EXERCISE PROMPT. Within the records below is a range that opens at the line with "s :: rest =>" and closes at the line with "pvBLoop first first". Return that range word for word, both ends included, and only that range.
[Start of Attachment]
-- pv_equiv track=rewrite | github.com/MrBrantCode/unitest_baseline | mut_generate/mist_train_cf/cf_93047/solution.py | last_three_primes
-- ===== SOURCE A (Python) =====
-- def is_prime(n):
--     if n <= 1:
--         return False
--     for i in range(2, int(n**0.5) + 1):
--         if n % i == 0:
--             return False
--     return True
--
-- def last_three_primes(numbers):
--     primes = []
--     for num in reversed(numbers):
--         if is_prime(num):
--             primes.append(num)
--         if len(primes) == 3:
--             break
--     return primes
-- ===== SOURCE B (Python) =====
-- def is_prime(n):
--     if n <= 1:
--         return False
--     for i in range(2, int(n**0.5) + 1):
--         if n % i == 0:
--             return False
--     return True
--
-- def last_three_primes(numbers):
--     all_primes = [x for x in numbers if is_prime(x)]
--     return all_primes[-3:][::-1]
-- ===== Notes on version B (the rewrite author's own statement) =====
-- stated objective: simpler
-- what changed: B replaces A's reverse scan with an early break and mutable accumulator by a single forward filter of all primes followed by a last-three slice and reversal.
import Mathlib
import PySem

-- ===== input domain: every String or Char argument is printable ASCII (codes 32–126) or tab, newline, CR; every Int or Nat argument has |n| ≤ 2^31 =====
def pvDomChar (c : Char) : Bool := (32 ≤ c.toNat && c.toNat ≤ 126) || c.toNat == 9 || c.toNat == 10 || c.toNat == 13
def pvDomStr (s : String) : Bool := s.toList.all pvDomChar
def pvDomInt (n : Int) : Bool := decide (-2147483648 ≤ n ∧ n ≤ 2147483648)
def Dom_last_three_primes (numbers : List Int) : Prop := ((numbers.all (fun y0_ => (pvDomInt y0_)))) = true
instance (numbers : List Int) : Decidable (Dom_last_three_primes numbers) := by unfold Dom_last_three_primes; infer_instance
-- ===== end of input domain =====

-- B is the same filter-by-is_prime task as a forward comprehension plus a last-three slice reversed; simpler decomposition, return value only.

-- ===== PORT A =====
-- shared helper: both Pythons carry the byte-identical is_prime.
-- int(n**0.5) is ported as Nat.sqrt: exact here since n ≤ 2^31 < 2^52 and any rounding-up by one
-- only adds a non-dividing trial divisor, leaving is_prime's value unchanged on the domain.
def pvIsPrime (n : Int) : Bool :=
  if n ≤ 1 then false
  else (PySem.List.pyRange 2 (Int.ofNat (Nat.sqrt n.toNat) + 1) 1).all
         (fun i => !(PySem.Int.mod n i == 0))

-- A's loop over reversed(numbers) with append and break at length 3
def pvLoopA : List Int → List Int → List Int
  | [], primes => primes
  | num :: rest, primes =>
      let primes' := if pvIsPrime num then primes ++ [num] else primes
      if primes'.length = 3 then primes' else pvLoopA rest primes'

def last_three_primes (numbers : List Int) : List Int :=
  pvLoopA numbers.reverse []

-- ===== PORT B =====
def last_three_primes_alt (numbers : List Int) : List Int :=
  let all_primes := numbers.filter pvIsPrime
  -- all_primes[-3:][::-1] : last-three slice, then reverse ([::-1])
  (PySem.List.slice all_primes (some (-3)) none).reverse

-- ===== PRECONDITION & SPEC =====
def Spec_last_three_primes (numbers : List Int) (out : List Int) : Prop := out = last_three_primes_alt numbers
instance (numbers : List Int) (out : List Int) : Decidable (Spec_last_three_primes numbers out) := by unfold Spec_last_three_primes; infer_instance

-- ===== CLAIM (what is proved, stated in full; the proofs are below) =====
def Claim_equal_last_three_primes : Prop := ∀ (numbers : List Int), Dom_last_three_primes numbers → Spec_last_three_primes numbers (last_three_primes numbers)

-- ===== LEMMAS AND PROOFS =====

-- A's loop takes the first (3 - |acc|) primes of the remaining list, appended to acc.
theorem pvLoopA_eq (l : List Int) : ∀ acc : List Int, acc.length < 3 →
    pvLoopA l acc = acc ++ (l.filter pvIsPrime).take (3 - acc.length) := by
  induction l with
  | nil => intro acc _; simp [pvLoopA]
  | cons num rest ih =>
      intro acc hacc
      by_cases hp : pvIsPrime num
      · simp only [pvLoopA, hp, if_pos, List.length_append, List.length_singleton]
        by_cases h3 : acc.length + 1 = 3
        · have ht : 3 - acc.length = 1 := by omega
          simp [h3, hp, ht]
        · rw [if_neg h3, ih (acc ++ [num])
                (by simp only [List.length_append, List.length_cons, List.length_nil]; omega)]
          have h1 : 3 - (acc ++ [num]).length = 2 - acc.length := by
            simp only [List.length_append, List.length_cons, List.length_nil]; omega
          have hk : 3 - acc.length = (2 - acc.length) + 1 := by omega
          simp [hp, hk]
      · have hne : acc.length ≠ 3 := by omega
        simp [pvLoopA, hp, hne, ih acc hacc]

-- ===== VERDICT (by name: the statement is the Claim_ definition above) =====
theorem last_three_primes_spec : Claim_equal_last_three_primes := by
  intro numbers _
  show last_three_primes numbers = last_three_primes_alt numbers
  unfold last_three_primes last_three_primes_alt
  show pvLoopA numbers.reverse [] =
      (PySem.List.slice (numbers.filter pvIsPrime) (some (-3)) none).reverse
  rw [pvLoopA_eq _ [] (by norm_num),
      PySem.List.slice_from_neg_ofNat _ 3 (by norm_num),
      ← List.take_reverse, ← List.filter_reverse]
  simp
[End of Attachment]
[Start of Attachment]
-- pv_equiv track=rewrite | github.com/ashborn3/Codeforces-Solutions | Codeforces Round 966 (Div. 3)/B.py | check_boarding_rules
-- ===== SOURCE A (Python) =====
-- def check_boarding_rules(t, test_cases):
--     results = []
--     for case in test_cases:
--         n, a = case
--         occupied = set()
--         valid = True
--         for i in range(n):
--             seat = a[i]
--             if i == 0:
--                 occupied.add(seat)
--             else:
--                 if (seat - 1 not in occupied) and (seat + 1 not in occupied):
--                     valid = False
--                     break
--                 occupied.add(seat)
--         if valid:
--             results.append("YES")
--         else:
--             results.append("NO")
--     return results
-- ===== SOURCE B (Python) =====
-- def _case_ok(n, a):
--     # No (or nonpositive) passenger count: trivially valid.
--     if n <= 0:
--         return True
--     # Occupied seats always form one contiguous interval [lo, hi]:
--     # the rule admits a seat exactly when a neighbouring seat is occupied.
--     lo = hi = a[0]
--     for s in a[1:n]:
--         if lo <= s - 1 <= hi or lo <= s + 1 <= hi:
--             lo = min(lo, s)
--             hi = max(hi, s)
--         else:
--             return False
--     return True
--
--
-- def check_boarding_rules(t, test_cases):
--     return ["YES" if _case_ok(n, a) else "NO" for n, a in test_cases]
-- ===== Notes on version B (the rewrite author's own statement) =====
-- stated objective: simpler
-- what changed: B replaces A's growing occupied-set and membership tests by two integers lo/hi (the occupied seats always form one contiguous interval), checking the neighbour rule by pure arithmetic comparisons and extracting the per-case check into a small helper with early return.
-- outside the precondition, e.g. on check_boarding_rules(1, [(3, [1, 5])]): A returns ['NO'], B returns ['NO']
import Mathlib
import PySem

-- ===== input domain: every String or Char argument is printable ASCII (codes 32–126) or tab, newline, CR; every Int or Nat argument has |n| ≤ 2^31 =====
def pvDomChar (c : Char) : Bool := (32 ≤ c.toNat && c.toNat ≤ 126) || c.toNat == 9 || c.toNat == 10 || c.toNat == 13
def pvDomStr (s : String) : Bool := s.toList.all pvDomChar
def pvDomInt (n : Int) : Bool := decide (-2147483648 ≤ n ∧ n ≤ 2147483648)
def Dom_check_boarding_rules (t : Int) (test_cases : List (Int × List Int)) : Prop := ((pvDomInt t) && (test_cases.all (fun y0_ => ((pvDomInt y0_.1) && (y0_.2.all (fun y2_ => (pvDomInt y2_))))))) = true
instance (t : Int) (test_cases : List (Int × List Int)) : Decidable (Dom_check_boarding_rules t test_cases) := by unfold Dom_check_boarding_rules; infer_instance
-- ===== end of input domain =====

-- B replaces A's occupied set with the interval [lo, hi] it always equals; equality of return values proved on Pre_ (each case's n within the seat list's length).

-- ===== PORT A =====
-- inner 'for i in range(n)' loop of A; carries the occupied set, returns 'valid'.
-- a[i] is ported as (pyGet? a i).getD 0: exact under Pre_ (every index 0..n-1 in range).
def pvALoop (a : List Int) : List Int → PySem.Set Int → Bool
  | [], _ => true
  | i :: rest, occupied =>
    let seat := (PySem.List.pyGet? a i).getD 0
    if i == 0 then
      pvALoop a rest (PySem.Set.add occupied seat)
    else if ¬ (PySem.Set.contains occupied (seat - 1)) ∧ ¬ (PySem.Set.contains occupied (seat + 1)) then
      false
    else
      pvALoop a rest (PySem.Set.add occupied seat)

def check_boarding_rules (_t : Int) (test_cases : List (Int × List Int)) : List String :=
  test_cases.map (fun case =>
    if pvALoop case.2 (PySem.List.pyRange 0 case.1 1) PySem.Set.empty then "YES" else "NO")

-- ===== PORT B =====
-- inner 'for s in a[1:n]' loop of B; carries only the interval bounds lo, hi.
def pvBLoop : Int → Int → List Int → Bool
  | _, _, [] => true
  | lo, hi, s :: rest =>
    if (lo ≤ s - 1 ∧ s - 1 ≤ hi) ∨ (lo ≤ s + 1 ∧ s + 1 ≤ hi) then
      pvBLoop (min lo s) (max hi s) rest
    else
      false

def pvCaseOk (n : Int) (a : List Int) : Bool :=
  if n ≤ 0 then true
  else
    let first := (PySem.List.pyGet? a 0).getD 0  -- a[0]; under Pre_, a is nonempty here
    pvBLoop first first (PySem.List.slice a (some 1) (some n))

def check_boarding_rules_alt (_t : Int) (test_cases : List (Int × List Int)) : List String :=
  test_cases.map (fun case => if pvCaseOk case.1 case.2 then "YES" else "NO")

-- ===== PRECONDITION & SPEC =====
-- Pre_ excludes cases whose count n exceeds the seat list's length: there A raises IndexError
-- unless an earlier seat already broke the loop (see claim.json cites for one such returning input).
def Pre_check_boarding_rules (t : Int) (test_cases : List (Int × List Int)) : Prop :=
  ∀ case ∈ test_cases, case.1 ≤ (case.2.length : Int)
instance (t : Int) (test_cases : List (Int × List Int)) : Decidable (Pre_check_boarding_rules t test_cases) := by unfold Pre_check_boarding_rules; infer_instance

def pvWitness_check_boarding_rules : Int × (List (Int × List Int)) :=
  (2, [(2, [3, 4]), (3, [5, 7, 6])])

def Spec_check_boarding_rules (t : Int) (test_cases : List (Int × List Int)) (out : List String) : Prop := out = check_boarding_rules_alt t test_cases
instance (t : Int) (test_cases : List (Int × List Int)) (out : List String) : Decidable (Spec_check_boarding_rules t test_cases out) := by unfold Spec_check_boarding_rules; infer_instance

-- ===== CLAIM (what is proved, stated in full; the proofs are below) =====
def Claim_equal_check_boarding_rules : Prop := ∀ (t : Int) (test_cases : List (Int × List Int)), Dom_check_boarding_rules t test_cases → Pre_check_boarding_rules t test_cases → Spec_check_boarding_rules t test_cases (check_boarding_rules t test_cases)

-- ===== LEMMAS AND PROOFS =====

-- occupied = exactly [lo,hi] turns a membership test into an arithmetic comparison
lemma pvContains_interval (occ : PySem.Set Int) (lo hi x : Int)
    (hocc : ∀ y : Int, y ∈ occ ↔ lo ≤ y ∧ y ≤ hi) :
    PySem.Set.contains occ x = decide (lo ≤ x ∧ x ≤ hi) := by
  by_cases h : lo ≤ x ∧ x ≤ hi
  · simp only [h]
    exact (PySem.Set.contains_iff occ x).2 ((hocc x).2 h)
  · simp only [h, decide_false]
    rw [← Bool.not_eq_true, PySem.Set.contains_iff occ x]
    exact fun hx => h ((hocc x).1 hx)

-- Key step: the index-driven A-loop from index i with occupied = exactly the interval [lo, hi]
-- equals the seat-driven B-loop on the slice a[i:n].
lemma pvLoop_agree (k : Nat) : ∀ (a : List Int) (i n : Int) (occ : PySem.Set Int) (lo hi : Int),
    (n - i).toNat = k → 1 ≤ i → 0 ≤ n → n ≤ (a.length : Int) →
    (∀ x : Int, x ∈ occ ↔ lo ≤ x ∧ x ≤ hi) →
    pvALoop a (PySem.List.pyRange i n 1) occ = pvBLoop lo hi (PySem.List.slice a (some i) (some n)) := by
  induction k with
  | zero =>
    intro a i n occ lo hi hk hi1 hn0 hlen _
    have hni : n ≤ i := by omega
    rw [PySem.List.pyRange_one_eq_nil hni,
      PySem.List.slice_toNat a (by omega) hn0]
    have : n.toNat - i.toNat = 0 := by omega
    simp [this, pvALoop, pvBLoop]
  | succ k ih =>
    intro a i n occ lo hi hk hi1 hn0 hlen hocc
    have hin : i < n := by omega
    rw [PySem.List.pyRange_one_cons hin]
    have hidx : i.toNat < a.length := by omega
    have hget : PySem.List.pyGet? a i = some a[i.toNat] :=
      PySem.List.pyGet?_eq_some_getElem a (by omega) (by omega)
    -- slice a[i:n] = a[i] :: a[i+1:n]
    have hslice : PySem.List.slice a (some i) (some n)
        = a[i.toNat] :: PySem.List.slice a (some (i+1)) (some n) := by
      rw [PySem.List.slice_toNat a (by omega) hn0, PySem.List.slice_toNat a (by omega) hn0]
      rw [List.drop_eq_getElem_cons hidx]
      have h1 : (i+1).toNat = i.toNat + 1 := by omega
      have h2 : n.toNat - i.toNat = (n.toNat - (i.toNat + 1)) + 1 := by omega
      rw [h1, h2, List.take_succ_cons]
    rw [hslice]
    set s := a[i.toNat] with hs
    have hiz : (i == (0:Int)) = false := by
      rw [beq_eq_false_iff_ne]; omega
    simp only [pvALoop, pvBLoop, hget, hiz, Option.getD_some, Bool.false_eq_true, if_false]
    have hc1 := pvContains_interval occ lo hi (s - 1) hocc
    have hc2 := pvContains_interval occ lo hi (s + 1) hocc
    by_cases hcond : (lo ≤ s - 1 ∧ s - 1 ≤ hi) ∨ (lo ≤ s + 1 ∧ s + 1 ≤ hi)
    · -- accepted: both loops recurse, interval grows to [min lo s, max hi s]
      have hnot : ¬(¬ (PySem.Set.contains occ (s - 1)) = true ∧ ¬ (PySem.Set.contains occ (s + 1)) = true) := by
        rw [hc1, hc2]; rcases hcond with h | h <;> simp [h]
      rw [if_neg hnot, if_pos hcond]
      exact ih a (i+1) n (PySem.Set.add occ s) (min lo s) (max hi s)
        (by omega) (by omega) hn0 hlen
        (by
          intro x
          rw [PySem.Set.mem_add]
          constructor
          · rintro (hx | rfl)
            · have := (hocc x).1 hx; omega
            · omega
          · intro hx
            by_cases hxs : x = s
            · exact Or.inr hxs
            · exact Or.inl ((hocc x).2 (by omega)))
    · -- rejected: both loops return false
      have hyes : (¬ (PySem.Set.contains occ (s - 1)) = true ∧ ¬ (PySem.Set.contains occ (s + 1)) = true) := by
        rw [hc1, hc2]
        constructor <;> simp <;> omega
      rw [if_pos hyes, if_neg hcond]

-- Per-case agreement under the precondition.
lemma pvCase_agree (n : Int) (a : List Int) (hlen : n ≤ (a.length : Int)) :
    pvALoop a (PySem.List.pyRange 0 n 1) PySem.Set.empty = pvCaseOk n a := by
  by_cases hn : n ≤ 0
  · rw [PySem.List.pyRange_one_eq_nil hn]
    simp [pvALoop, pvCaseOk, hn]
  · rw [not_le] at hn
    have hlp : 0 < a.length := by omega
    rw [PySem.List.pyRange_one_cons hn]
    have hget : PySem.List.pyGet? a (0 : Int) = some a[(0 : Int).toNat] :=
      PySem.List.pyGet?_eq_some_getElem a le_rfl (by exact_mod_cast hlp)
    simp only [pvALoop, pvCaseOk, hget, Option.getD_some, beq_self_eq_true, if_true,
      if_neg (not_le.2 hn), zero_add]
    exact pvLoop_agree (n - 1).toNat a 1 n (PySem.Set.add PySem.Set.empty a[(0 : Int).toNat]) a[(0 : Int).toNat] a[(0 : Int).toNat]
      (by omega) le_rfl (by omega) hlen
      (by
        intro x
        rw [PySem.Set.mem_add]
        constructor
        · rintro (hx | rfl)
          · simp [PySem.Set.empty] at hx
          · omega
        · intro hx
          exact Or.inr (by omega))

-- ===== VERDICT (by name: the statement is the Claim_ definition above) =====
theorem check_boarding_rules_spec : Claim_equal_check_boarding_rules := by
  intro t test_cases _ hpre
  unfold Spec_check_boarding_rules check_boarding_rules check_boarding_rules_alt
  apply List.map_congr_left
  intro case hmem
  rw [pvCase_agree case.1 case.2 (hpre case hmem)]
[End of Attachment]
EXPECTED ANSWER.
  | lo, hi, s :: rest =>
    if (lo ≤ s - 1 ∧ s - 1 ≤ hi) ∨ (lo ≤ s + 1 ∧ s + 1 ≤ hi) then
      pvBLoop (min lo s) (max hi s) rest
    else
      false

def pvCaseOk (n : Int) (a : List Int) : Bool :=
  if n ≤ 0 then true
  else
    let first := (PySem.List.pyGet? a 0).getD 0  -- a[0]; under Pre_, a is nonempty here
    pvBLoop first first (PySem.List.slice a (some 1) (some n))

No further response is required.